Select the lines of the records containing the word "initializer" and list them.

◆ **Collected data entries**
------------------------------

-- pv_equiv track=rewrite | github.com/austral-prog/tp-10-Sgilardone | maps_loops.py | reverse_dict
-- ===== SOURCE A (Python) =====
-- def reverse_dict(dicc):
--     a={}
--     for k, v in dicc.items():
--
--         if v in a:
--             a[v]+=k
--         else:
--             a[v]=k
--     return a
-- ===== SOURCE B (Python) =====
-- def _concat(ks):
--     # reduce-style collapse with no initializer: first key seeds the accumulation
--     acc = ks[0]
--     for k in ks[1:]:
--         acc += k
--     return acc
--
--
-- def reverse_dict(dicc):
--     groups = {}
--     for k, v in dicc.items():
--         groups.setdefault(v, []).append(k)
--     return {v: _concat(ks) for v, ks in groups.items()}
-- ===== Notes on version B (the rewrite author's own statement) =====
-- stated objective: alternative
-- what changed: Replaces A's single running string-accumulation pass with an index-then-reduce structure: first build a value->list-of-keys grouping dict, then collapse each group with a no-initializer reduce.
import Mathlib
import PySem

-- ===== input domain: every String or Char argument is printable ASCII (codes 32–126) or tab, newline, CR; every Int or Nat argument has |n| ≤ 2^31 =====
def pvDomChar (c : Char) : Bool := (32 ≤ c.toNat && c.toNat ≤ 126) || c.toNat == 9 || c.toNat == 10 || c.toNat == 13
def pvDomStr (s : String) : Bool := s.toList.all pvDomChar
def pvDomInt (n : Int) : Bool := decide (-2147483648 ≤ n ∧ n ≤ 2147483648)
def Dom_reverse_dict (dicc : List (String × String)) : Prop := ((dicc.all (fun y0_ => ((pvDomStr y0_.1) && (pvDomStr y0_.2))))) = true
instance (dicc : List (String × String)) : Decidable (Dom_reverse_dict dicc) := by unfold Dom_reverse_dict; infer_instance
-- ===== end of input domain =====

-- B replaces A's running string-accumulation with a group-then-reduce pass; same cost, alternative structure.
-- ===== PORT A =====
def reverse_dict (dicc : List (String × String)) : List (String × String) :=
  (dicc.foldl (fun a p =>
      if a.contains p.2 then a.insert p.2 (a.getD p.2 "" ++ p.1)  -- a[v] += k
      else a.insert p.2 p.1)                                      -- a[v] = k
    PySem.Dict.empty).items

-- ===== PORT B =====
-- _concat: reduce with no initializer; [] is unreachable (group lists are built nonempty)
def pvConcat (ks : List String) : String :=
  match ks with
  | [] => ""
  | h :: t => t.foldl (· ++ ·) h

def reverse_dict_alt (dicc : List (String × String)) : List (String × String) :=
  let groups := dicc.foldl (fun g p => g.modify p.2 [] (· ++ [p.1])) PySem.Dict.empty
  groups.items.map (fun q => (q.1, pvConcat q.2))

-- ===== PRECONDITION & SPEC =====
def Spec_reverse_dict (dicc : List (String × String)) (out : List (String × String)) : Prop := out = reverse_dict_alt dicc
instance (dicc : List (String × String)) (out : List (String × String)) : Decidable (Spec_reverse_dict dicc out) := by unfold Spec_reverse_dict; infer_instance

-- ===== CLAIM (what is proved, stated in full; the proofs are below) =====
def Claim_equal_reverse_dict : Prop := ∀ (dicc : List (String × String)), Dom_reverse_dict dicc → Spec_reverse_dict dicc (reverse_dict dicc)

-- ===== LEMMAS AND PROOFS =====

def pvF : String × List String → String × String := fun q => (q.1, pvConcat q.2)

theorem pvConcat_append (ks : List String) (k : String) :
    pvConcat (ks ++ [k]) = pvConcat ks ++ k := by
  cases ks with
  | nil => simp [pvConcat]
  | cons h t => simp [pvConcat, List.foldl_append]

theorem rel_step (a : PySem.Dict String String) (g : PySem.Dict String (List String))
    (h : a.items = g.items.map pvF) (p : String × String) :
    (if a.contains p.2 then a.insert p.2 (a.getD p.2 "" ++ p.1) else a.insert p.2 p.1).items
      = (g.modify p.2 [] (· ++ [p.1])).items.map pvF := by
  obtain ⟨k, v⟩ := p
  have hc : a.contains v = g.contains v := by
    simp only [PySem.Dict.contains, h, List.any_map]
    rfl
  have hget : a.get? v = (g.get? v).map pvConcat := by
    have hcomp : ((fun p : String × String => p.1 == v) ∘ pvF)
        = fun q : String × List String => q.1 == v := by funext q; rfl
    simp only [PySem.Dict.get?, h, List.find?_map, hcomp]
    cases List.find? (fun q : String × List String => q.1 == v) g.items <;> rfl
  simp only [PySem.Dict.modify, PySem.Dict.insert, hc]
  by_cases hcv : g.contains v = true
  · simp only [hcv, if_true, h, List.map_map]
    have hks : ∃ ks, g.get? v = some ks := by
      cases hge : g.get? v with
      | some ks => exact ⟨ks, rfl⟩
      | none =>
        exfalso
        rw [PySem.Dict.contains, List.any_eq_true] at hcv
        obtain ⟨q, hm, hq⟩ := hcv
        simp only [PySem.Dict.get?, Option.map_eq_none_iff, List.find?_eq_none] at hge
        exact absurd hq (by simpa using hge q hm)
      
    obtain ⟨ks, hks⟩ := hks
    have hgetD : a.getD v "" = pvConcat ks := by
      simp [PySem.Dict.getD, hget, hks]
    have hgetDg : g.getD v [] = ks := by simp [PySem.Dict.getD, hks]
    congr 1
    funext q
    simp only [Function.comp, pvF]
    by_cases hq : (q.1 == v) = true
    · simp [hq, hgetD, hgetDg, pvConcat_append]
    · simp [hq]
  · have hcv' : g.contains v = false := eq_false_of_ne_true hcv
    have hgD : g.getD v [] = [] := by
      simp only [PySem.Dict.getD, PySem.Dict.get?]
      rw [PySem.Dict.contains] at hcv'
      have hall := List.any_eq_false.mp hcv'
      have : List.find? (fun p : String × List String => p.1 == v) g.items = none := by
        rw [List.find?_eq_none]
        intro x hx
        exact hall x hx
      simp [this]
    simp [hcv', h, hgD, pvF, pvConcat]

theorem rel_fold (l : List (String × String))
    (a : PySem.Dict String String) (g : PySem.Dict String (List String))
    (h : a.items = g.items.map pvF) :
    (l.foldl (fun a p =>
        if a.contains p.2 then a.insert p.2 (a.getD p.2 "" ++ p.1)
        else a.insert p.2 p.1) a).items
      = (l.foldl (fun g p => g.modify p.2 [] (· ++ [p.1])) g).items.map pvF := by
  induction l generalizing a g with
  | nil => simpa using h
  | cons p t ih =>
    simp only [List.foldl_cons]
    exact ih _ _ (by
      have := rel_step a g h p
      cases a; cases g
      simpa [PySem.Dict.modify] using this)

-- ===== VERDICT (by name: the statement is the Claim_ definition above) =====
theorem reverse_dict_spec : Claim_equal_reverse_dict := by
  intro dicc _
  unfold Spec_reverse_dict reverse_dict reverse_dict_alt
  simpa using rel_fold dicc ⟨[]⟩ ⟨[]⟩ rfl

------------------------------

◆ **Task answer**
--     # reduce-style collapse with no initializer: first key seeds the accumulation
-- what changed: Replaces A's single running string-accumulation pass with an index-then-reduce structure: first build a value->list-of-keys grouping dict, then collapse each group with a no-initializer reduce.
-- _concat: reduce with no initializer; [] is unreachable (group lists are built nonempty)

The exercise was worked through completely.